Called BlackBerry Secure, the platform aims to help businesses manage their mobile and connected devices and provide secure communications.
BlackBerry has unveiled a mobile-native, cloud-enabled security platform for what it calls the ‘Enterprise of Things,’ designed to protect enterprises from endpoint to endpoint.
Completing the integration of technologies from the company’s recent acquisitions, such as Good Technology, WatchDox, AtHoc and Encription, the platform is BlackBerry’s answer to the growing threat of cyber attacks affecting businesses in all industries.
So, what exactly is the Enterprise of Things? BlackBerry defines it as the network of intelligent devices, computers, sensors, trackers and equipment within the enterprise that communicate with each other and move products from “sketch to scale,” enabling smart product development, distribution, marketing and sales.
Securing the enterprise
“Businesses must be able to confidentially and reliably transmit sensitive data between endpoints to keep people, information and goods safe,” said John Chen, executive chairman and chief executive officer at BlackBerry, noting why the firm has created the platform dubbed BlackBerry Secure.

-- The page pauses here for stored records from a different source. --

-- pv_equiv track=rewrite | github.com/atypon/S2AND | s2and/extentions/utils.py | get_block_dict
-- ===== SOURCE A (Python) =====
-- from typing import List, Dict
--
-- def get_block_dict(signatures: Dict[str, dict]) -> Dict[str, List[str]]:
--     """
--     Given dict of signatures, return the dict of blocks containing
--     block name : list of siagnatures in this block
--     """
--     block_dict = {}
--     for item in signatures.values():
--         if item['block'] not in block_dict:
--             block_dict[item['block']] = [item['signature_id']]
--         else:
--             block_dict[item['block']].append(item['signature_id'])
--     return block_dict
-- ===== SOURCE B (Python) =====
-- def get_block_dict(signatures):
--     """
--     Given dict of signatures, return the dict of blocks containing
--     block name : list of siagnatures in this block
--     """
--     values = list(signatures.values())
--     blocks = list(dict.fromkeys(v['block'] for v in values))
--     return {b: [v['signature_id'] for v in values if v['block'] == b]
--             for b in blocks}
-- ===== Notes on version B (the rewrite author's own statement) =====
-- stated objective: alternative
-- what changed: Replaces the single incremental hash-grouping pass (insert-or-append into a growing dict) with a two-phase decomposition: first dedup the block names in first-occurrence order, then build each block's list by a per-block comprehension scan over the values.
import Mathlib
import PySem

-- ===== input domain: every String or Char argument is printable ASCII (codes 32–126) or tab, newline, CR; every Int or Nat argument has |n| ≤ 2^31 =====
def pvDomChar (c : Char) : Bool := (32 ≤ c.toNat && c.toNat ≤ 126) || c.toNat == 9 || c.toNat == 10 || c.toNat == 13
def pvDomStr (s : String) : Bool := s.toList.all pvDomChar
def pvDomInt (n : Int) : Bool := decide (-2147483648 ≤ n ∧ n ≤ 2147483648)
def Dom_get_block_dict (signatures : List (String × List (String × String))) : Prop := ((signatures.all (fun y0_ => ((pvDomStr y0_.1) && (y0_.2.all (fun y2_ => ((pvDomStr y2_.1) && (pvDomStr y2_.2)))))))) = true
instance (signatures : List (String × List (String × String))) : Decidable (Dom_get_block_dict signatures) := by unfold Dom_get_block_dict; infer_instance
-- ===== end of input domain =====

-- B replaces A's single insert-or-append hash-grouping pass by deduping the block names
-- first and then collecting each block's signature ids with one scan per block; same result,
-- no speed claim.

-- item['block'] / item['signature_id'] (inner dicts arrive as assoc lists; Dict.ofList models
-- Python's duplicate-key collapse; the .getD "" default is never reached inside Pre_).
def pvBlk (item : List (String × String)) : String :=
  ((PySem.Dict.ofList item).get? "block").getD ""
def pvSid (item : List (String × String)) : String :=
  ((PySem.Dict.ofList item).get? "signature_id").getD ""

-- ===== PORT A =====
def get_block_dict (signatures : List (String × List (String × String))) : List (String × List String) :=
  ((PySem.Dict.ofList signatures).values.foldl
    (fun block_dict item =>
      if block_dict.contains (pvBlk item) = false then
        block_dict.insert (pvBlk item) [pvSid item]
      else
        block_dict.modify (pvBlk item) [] (fun l => l ++ [pvSid item]))
    PySem.Dict.empty).items

-- ===== PORT B =====
def get_block_dict_alt (signatures : List (String × List (String × String))) : List (String × List String) :=
  let values := (PySem.Dict.ofList signatures).values
  let blocks := PySem.List.dedup (values.map pvBlk)
  blocks.map (fun b => (b, (values.filter (fun v => pvBlk v == b)).map pvSid))

-- ===== PRECONDITION & SPEC =====
-- Pre_ excludes exactly the inputs where some signature record lacks the 'block' or
-- 'signature_id' key, on which the Python A raises KeyError.
def Pre_get_block_dict (signatures : List (String × List (String × String))) : Prop :=
  ∀ item ∈ (PySem.Dict.ofList signatures).values,
    (PySem.Dict.ofList item).contains "block" = true ∧
    (PySem.Dict.ofList item).contains "signature_id" = true
instance (signatures : List (String × List (String × String))) : Decidable (Pre_get_block_dict signatures) := by unfold Pre_get_block_dict; infer_instance

def pvWitness_get_block_dict : (List (String × List (String × String))) :=
  [("s1", [("block", "a"), ("signature_id", "s1")]),
   ("s2", [("block", "a"), ("signature_id", "s2")]),
   ("s3", [("block", "b"), ("signature_id", "s3")])]

def Spec_get_block_dict (signatures : List (String × List (String × String))) (out : List (String × List String)) : Prop := out = get_block_dict_alt signatures
instance (signatures : List (String × List (String × String))) (out : List (String × List String)) : Decidable (Spec_get_block_dict signatures out) := by unfold Spec_get_block_dict; infer_instance

-- ===== CLAIM (what is proved, stated in full; the proofs are below) =====
def Claim_equal_get_block_dict : Prop := ∀ (signatures : List (String × List (String × String))), Dom_get_block_dict signatures → Pre_get_block_dict signatures → Spec_get_block_dict signatures (get_block_dict signatures)

-- ===== LEMMAS AND PROOFS =====

-- A's insert-or-append step is exactly 'd[b] = d.get(b, []) + [s]'.
lemma pv_step_eq (bd : PySem.Dict String (List String)) (item : List (String × String)) :
    (if bd.contains (pvBlk item) = false then
        bd.insert (pvBlk item) [pvSid item]
      else
        bd.modify (pvBlk item) [] (fun l => l ++ [pvSid item]))
    = bd.modify (pvBlk item) [] (fun l => l ++ [pvSid item]) := by
  split_ifs with h
  · simp [PySem.Dict.modify, PySem.Dict.insert, h, PySem.Dict.getD_of_not_contains bd ([] : List String) h]
  · rfl

-- A's grouping loop, characterised: its items are the deduped block names paired with
-- each block's filtered signature ids.
lemma pv_fold_items (l : List (List (String × String))) :
    ((l.foldl
        (fun bd v => bd.modify (pvBlk v) [] (fun acc => acc ++ [pvSid v]))
        (PySem.Dict.empty : PySem.Dict String (List String))).items)
    = (PySem.List.dedup (l.map pvBlk)).map
        (fun b => (b, (l.filter (fun v => pvBlk v == b)).map pvSid)) := by
  have hfold : (l.foldl
        (fun bd v => bd.modify (pvBlk v) [] (fun acc => acc ++ [pvSid v]))
        (PySem.Dict.empty : PySem.Dict String (List String)))
      = ((l.map (fun v => (pvBlk v, pvSid v))).foldl
          (fun bd p => bd.modify p.1 [] (fun acc => acc ++ [p.2]))
          (PySem.Dict.empty : PySem.Dict String (List String))) := by
    rw [List.foldl_map]
  have hkeys : (l.foldl
        (fun bd v => bd.modify (pvBlk v) [] (fun acc => acc ++ [pvSid v]))
        (PySem.Dict.empty : PySem.Dict String (List String))).keys
      = PySem.List.dedup (l.map pvBlk) := by
    rw [PySem.Dict.keys_foldl_modify_key]
    simp only [PySem.List.dedup_eq_ofList, PySem.Dict.keys_empty]
    rfl
  have hnodup : (l.foldl
        (fun bd v => bd.modify (pvBlk v) [] (fun acc => acc ++ [pvSid v]))
        (PySem.Dict.empty : PySem.Dict String (List String))).keys.Nodup := by
    rw [hkeys]; exact PySem.List.nodup_dedup _
  have hget : ∀ b : String, (l.foldl
        (fun bd v => bd.modify (pvBlk v) [] (fun acc => acc ++ [pvSid v]))
        (PySem.Dict.empty : PySem.Dict String (List String))).getD b []
      = (l.filter (fun v => pvBlk v == b)).map pvSid := by
    intro b
    rw [hfold, PySem.Dict.getD_foldl_modify_append, PySem.Dict.getD_empty]
    simp [List.filter_map, Function.comp_def]
  rw [PySem.Dict.items_eq_map_keys _ hnodup ([] : List String), hkeys]
  exact List.map_congr_left (fun b _ => by rw [hget b])

-- ===== VERDICT (by name: the statement is the Claim_ definition above) =====
theorem get_block_dict_spec : Claim_equal_get_block_dict := by
  intro signatures _ _
  show get_block_dict signatures = get_block_dict_alt signatures
  unfold get_block_dict
  have hstep : (fun (block_dict : PySem.Dict String (List String)) item =>
      if block_dict.contains (pvBlk item) = false then
        block_dict.insert (pvBlk item) [pvSid item]
      else
        block_dict.modify (pvBlk item) [] (fun l => l ++ [pvSid item]))
    = (fun bd v => bd.modify (pvBlk v) [] (fun acc => acc ++ [pvSid v])) :=
    funext fun bd => funext fun item => pv_step_eq bd item
  rw [hstep]
  exact pv_fold_items _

It aims to help businesses manage their mobile and connected devices and provide secure communications for all messaging and file types. Secure also helps prevent hackers from accessing devices and computers, ensures patient confidentiality in healthcare and safeguards assets in financial services.
Chen added, “Our customers’ investments are protected because this foundational platform is not only compatible with our current products and third-party software like Microsoft Office 365, but is also ‘future-proofed’ to address upcoming capabilities such as messaging and analytics. It allows customers to build their own apps, workflows and business processes, and will be compatible with future applications and cloud-based systems because we have plans to expand the platform’s features, market segments it supports, and our entire partner ecosystem.”
Along with the platform, BlackBerry will also be launching a range of business applications designed for the mobile-first work environment. Available in January and compatible with smartphones, tablets and PCs, these will include tools for collaboration, secure document sharing and remote access to web apps and intranet resources.
The launch of this platform further cements BlackBerry’s transition away from hardware towards becoming primarily a security services and software company, a move which it very much sees as its future.
The Canada-based company has already committed to pulling the plug on its smartphone business and its recent award of the Cyber Essentials Plus (CE+) certification from the UK government is further evidence of a BlackBerry re-birth.